Find the time required for it to make 1/2 of a revolution.

## Homework Equations

Cyclotron frequency: $$\omega = \frac{v}{R}$$

## The Attempt at a Solution

IO have already calculated the velocity in the previous part to be:

$$\frac{reB}{m_D}$$

Frequncy is 1/Period, so I get

$$period = \frac{1}{\frac{v}{R}} = \frac{R}{v}$$

$$= \frac{r}{\frac{reB}{m_D}}$$

Which I have rearranged to get:

$$\frac{m_D}{eB}$$

Sincve this is for one whol revolution, I multiplied it by a half to get:

$$\frac{m_D}{2eB}$$

Which Mastering Physics says is wrong, but also says:

Any Ideas?

TFM

Related Introductory Physics Homework Help News on Phys.org
T = 2*pi/omega

So that would make:

$$period = \frac{2\pi}{\frac{v}{R}} = \frac{2\piR}{v}$$

and this the fraction would be:

$$\frac{2\pi m_D}{2eB}$$

Does this look more right?

TFM

Does the above look correct now?

TFM

Yes.

Thanks,

The next part of the question asks:

Through what potential difference would the deuteron have to be accelerated to acquire this speed?

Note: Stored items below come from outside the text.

-- pv_equiv track=rewrite | github.com/JerryShum/python_atbs | 6_lists_tuples/coordinate.py | get_end_coordinates
-- ===== SOURCE A (Python) =====
-- def get_end_coordinates(directions):
--
--     x=0
--     y=0
--     for index,value in enumerate(directions):
--         if value == 'e':
--             x+=1
--         elif value == 'w':
--             x-=1
--         elif value == 'n':
--             y+=1
--         else:
--             y -= 1
--
--     return [x,y]
-- ===== SOURCE B (Python) =====
-- def get_end_coordinates(directions):
--     e = directions.count('e')
--     w = directions.count('w')
--     n = directions.count('n')
--     return [e - w, n - (len(directions) - e - w - n)]
-- ===== Notes on version B (the rewrite author's own statement) =====
-- stated objective: idiomatic
-- what changed: Replaces the per-element if/elif branching loop with three count() tallies and a closed-form combine (the catch-all else is recovered as len minus the e/w/n counts).
import Mathlib
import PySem

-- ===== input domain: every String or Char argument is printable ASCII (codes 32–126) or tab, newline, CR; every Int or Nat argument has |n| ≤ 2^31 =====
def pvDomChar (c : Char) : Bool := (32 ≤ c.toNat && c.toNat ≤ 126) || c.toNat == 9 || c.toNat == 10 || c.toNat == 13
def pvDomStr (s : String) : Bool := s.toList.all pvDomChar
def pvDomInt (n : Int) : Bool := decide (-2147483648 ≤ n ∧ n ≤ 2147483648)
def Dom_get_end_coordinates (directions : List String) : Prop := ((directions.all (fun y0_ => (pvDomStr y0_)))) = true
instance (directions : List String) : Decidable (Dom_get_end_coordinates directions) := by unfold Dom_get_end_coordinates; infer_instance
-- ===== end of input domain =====

-- B replaces A's per-element if/elif branching loop by count() tallies and a closed-form combine (idiomatic; same cost).

-- ===== PORT A =====
-- literal port of A: enumerate loop with if/elif/else updating (x, y)
def get_end_coordinates (directions : List String) : List Int :=
  let p := (PySem.List.enumerate directions).foldl
    (fun (p : Int × Int) iv =>
      if iv.2 == "e" then (p.1 + 1, p.2)
      else if iv.2 == "w" then (p.1 - 1, p.2)
      else if iv.2 == "n" then (p.1, p.2 + 1)
      else (p.1, p.2 - 1)) (0, 0)
  [p.1, p.2]

-- ===== PORT B =====
def get_end_coordinates_alt (directions : List String) : List Int :=
  let e : Int := PySem.List.count directions "e"
  let w : Int := PySem.List.count directions "w"
  let n : Int := PySem.List.count directions "n"
  [e - w, n - ((directions.length : Int) - e - w - n)]

-- ===== PRECONDITION & SPEC =====
def Spec_get_end_coordinates (directions : List String) (out : List Int) : Prop := out = get_end_coordinates_alt directions
instance (directions : List String) (out : List Int) : Decidable (Spec_get_end_coordinates directions out) := by unfold Spec_get_end_coordinates; infer_instance

-- ===== CLAIM (what is proved, stated in full; the proofs are below) =====
def Claim_equal_get_end_coordinates : Prop := ∀ (directions : List String), Dom_get_end_coordinates directions → Spec_get_end_coordinates directions (get_end_coordinates directions)

-- ===== LEMMAS AND PROOFS =====

-- loop invariant: A's fold from accumulator (x, y) adds the count differences
theorem pv_loop (l : List String) (s x y : Int) :
    (PySem.List.enumerate l s).foldl
      (fun (p : Int × Int) iv =>
        if iv.2 == "e" then (p.1 + 1, p.2)
        else if iv.2 == "w" then (p.1 - 1, p.2)
        else if iv.2 == "n" then (p.1, p.2 + 1)
        else (p.1, p.2 - 1)) (x, y)
    = (x + (l.count "e" : Int) - (l.count "w" : Int),
       y + (l.count "n" : Int) - ((l.length : Int) - (l.count "e" : Int) - (l.count "w" : Int) - (l.count "n" : Int))) := by
  induction l generalizing s x y with
  | nil => simp [PySem.List.enumerate_nil]
  | cons a t ih =>
    rw [PySem.List.enumerate_cons, List.foldl_cons]
    by_cases he : a = "e"
    · simp only [he, beq_self_eq_true]
      rw [ih]
      simp
      ring
    · by_cases hw : a = "w"
      · simp only [hw, show ("w" == "e") = false by decide, beq_self_eq_true]
        rw [ih]
        simp
        constructor <;> ring
      · by_cases hn : a = "n"
        · simp only [hn, show ("n" == "e") = false by decide, show ("n" == "w") = false by decide,
            beq_self_eq_true]
          rw [ih]
          simp
          ring
        · have he' : (a == "e") = false := by simp [he]
          have hw' : (a == "w") = false := by simp [hw]
          have hn' : (a == "n") = false := by simp [hn]
          simp only [he', hw', hn']
          rw [ih]
          simp [he, hw, hn]
          ring

-- ===== VERDICT (by name: the statement is the Claim_ definition above) =====
theorem get_end_coordinates_spec : Claim_equal_get_end_coordinates := by
  intro directions _
  unfold Spec_get_end_coordinates get_end_coordinates get_end_coordinates_alt
  simp only [PySem.List.count_eq]
  rw [pv_loop]
  simp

But I am niot sure what formula to use.

Any suggestions,

TFM

Use equation of equivalence of potential and kinetic energy (potential energy turns to kinetic)

Kinetic Energy:

$$K.E. = \frac{1}{2}mv^2$$

Electric Potential:

$$U= q_0V$$

Equate:

$$\frac{1}{2}mv^2 = q_0V$$

$$V = \frac{mv^2}{2q_0}$$

Is this correct?

TFM

Putting in my values I get

$$\frac{4 \Pi^2m_D^3}{\frac{4e^2B^2}{2e}}$$

Does this look correct?

TFM

Nope, there is no place for pi here v=omega*r.

using omega=eB/m you should get it

Last edited:
I looked at the wrong part - i had already found the speed to be:

$$v = \frac{reB}{m_D}$$

so putting in this v, I get:

$$V = \frac{m_D(\frac{r^2e^2B^2}{m_D^2})}{2e}$$

is this better?

TFM

This should be correct.

Indeed it is correct.

Thanks, michalll

TFM